As far as I know, random variables are functions form a probability space $(\Omega,\mathcal{A},\mu)$ to real numbers $\mathbb{R}$, i.e. $X:\Omega\to\mathbb{R}$. Let a probability density function exist $f_{X}$ and let it depend on an unknown parameter $c\in\mathbf{c}$ where $\mathbf{c}$ is set of all possible values of the parameter.
Bayesian inference, as far as I know works with some prior probability density function for $c$, i.e. $f_C$ and generates using the Bayes rule some posterior $f_{C|X}$ with respect to realization of $X$ that is denoted as $x$. My questions are:
- What is the parameter $C$? Is it considered to be a random variable if it has probability density function $f_{C}$?
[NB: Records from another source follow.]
-- pv_equiv track=rewrite | github.com/alexrudnick/nlp-doodles | classifier_util.py | split_training_test
-- ===== SOURCE A (Python) =====
-- def split_training_test(document_pairs):
--     """
--     Given a list of things, split them into training and test.
--     Returns a pair of lists: training, test.
--
--     Simplest split: every 10th thing is in the test set.
--     """
--     training = []
--     test = []
--     for i, pair in enumerate(document_pairs):
--         if i % 10 == 9:
--             test.append(pair)
--         else:
--             training.append(pair)
--     return training, test
-- ===== SOURCE B (Python) =====
-- def split_training_test(document_pairs):
--     """
--     Given a list of things, split them into training and test.
--     Returns a pair of lists: training, test.
--
--     Simplest split: every 10th thing is in the test set.
--     """
--     training = []
--     test = []
--     for i in range(0, len(document_pairs), 10):
--         training += document_pairs[i:i+9]
--         test += document_pairs[i+9:i+10]
--     return training, test
-- ===== Notes on version B (the rewrite author's own statement) =====
-- stated objective: alternative
-- what changed: Replaced the per-element enumerate loop with an index-modulo branch by a loop over block starts 0,10,20,... that slices each block in one go (xs[i:i+9] to training, xs[i+9:i+10] to test); no per-element index or modulo test remains.
import Mathlib
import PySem

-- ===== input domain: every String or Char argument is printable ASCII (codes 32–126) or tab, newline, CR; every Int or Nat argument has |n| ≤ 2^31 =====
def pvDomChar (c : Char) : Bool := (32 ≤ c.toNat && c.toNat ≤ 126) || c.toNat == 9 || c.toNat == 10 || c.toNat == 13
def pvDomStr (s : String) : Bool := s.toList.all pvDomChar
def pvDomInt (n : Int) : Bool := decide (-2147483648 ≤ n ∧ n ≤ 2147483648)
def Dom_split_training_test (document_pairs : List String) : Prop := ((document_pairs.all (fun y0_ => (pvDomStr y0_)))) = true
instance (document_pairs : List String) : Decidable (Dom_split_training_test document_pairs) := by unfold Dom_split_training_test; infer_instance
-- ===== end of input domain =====

-- B replaces A's per-element enumerate loop with an index-modulo branch by a loop over
-- block starts i = 0, 10, 20, … that slices each block (xs[i:i+9] to training,
-- xs[i+9:i+10] to test); objective: alternative.

-- ===== PORT A =====
-- the for-loop over enumerate(document_pairs): i is the running index, tr/te the two accumulators
def splitGoA (i : Nat) (tr te : List String) : List String → List String × List String
  | [] => (tr, te)
  | x :: rest =>
      if i % 10 = 9 then splitGoA (i + 1) tr (te ++ [x]) rest
      else splitGoA (i + 1) (tr ++ [x]) te rest

def split_training_test (document_pairs : List String) : List String × List String :=
  splitGoA 0 [] [] document_pairs

-- ===== PORT B =====
-- the for-loop over range(0, len(document_pairs), 10): i is the block start,
-- xs[i:i+9] / xs[i+9:i+10] are Python slices (PySem.List.slice)
def splitGoB (xs tr te : List String) (i : Nat) : List String × List String :=
  if _h : i < xs.length then
    splitGoB xs (tr ++ PySem.List.slice xs (some (i : Int)) (some ((i + 9 : Nat) : Int)))
                (te ++ PySem.List.slice xs (some ((i + 9 : Nat) : Int)) (some ((i + 10 : Nat) : Int)))
                (i + 10)
  else (tr, te)
termination_by xs.length - i

def split_training_test_alt (document_pairs : List String) : List String × List String :=
  splitGoB document_pairs [] [] 0

-- ===== PRECONDITION & SPEC =====
def Spec_split_training_test (document_pairs : List String) (out : List String × List String) : Prop := out = split_training_test_alt document_pairs
instance (document_pairs : List String) (out : List String × List String) : Decidable (Spec_split_training_test document_pairs out) := by unfold Spec_split_training_test; infer_instance

-- ===== CLAIM (what is proved, stated in full; the proofs are below) =====
def Claim_equal_split_training_test : Prop := ∀ (document_pairs : List String), Dom_split_training_test document_pairs → Spec_split_training_test document_pairs (split_training_test document_pairs)

-- ===== LEMMAS AND PROOFS =====

-- one step of B's loop, with the slices rewritten as take/drop on the suffix from i
lemma goB_step (xs tr te : List String) (i : Nat) (h : i < xs.length) :
    splitGoB xs tr te i
      = splitGoB xs (tr ++ (xs.drop i).take 9) (te ++ ((xs.drop i).drop 9).take 1) (i + 10) := by
  rw [splitGoB, dif_pos h, PySem.List.slice_natCast, PySem.List.slice_natCast]
  have h9 : i + 9 - i = 9 := by omega
  have h10 : i + 10 - (i + 9) = 1 := by omega
  rw [h9, h10, List.drop_drop]

-- ten steps of A's loop starting at a multiple of ten consume one block of ten
lemma goA_ten (q : Nat) (tr te : List String) (xs : List String) (h : xs ≠ []) :
    splitGoA (10 * q) tr te xs
      = splitGoA (10 * q + 10) (tr ++ xs.take 9) (te ++ (xs.drop 9).take 1) (xs.drop 10) := by
  rcases xs with _ | ⟨a1, _ | ⟨a2, _ | ⟨a3, _ | ⟨a4, _ | ⟨a5, _ | ⟨a6, _ | ⟨a7, _ | ⟨a8, _ | ⟨a9, _ | ⟨a10, rest⟩⟩⟩⟩⟩⟩⟩⟩⟩⟩ <;>
    simp [splitGoA, Nat.add_assoc]

-- the two loops agree: A at absolute index 10*q on the suffix from 10*q, B at block start 10*q
lemma goAB (n : Nat) : ∀ (xs : List String) (q : Nat) (tr te : List String),
    xs.length - 10 * q ≤ n →
    splitGoA (10 * q) tr te (xs.drop (10 * q)) = splitGoB xs tr te (10 * q) := by
  induction n with
  | zero =>
      intro xs q tr te hlen
      have hge : xs.length ≤ 10 * q := by omega
      rw [splitGoB, dif_neg (by omega), List.drop_eq_nil_of_le hge]
      simp [splitGoA]
  | succ n ih =>
      intro xs q tr te hlen
      by_cases h : 10 * q < xs.length
      · have hne : xs.drop (10 * q) ≠ [] := by
          simp [List.drop_eq_nil_iff]
          omega
        rw [goA_ten q tr te _ hne, goB_step xs tr te _ h]
        simp only [List.drop_drop]
        rw [show 10 * q + 10 = 10 * (q + 1) by ring]
        apply ih
        omega
      · have hge : xs.length ≤ 10 * q := by omega
        rw [splitGoB, dif_neg (by omega), List.drop_eq_nil_of_le hge]
        simp [splitGoA]

-- ===== VERDICT (by name: the statement is the Claim_ definition above) =====
theorem split_training_test_spec : Claim_equal_split_training_test := by
  intro xs _
  show split_training_test xs = split_training_test_alt xs
  have := goAB xs.length xs 0 [] [] (by omega)
  simpa [split_training_test, split_training_test_alt] using this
- If so, what is its relationship to $(\Omega,\mathcal{A},\mu)$? Does it mean that $C:\Omega\to\mathbb{R}$?
The answer might be just yes/no, possibly with some appropriate reference.
Yes, $C$ is a random variable with PDF $f_C$ (when $C$ has a density).
Yes, $C$ is defined on $\Omega$, if only to be able to consider objects such as the conditional distribution of $X$ conditionally on $C$, and no, $C$ is not always real valued.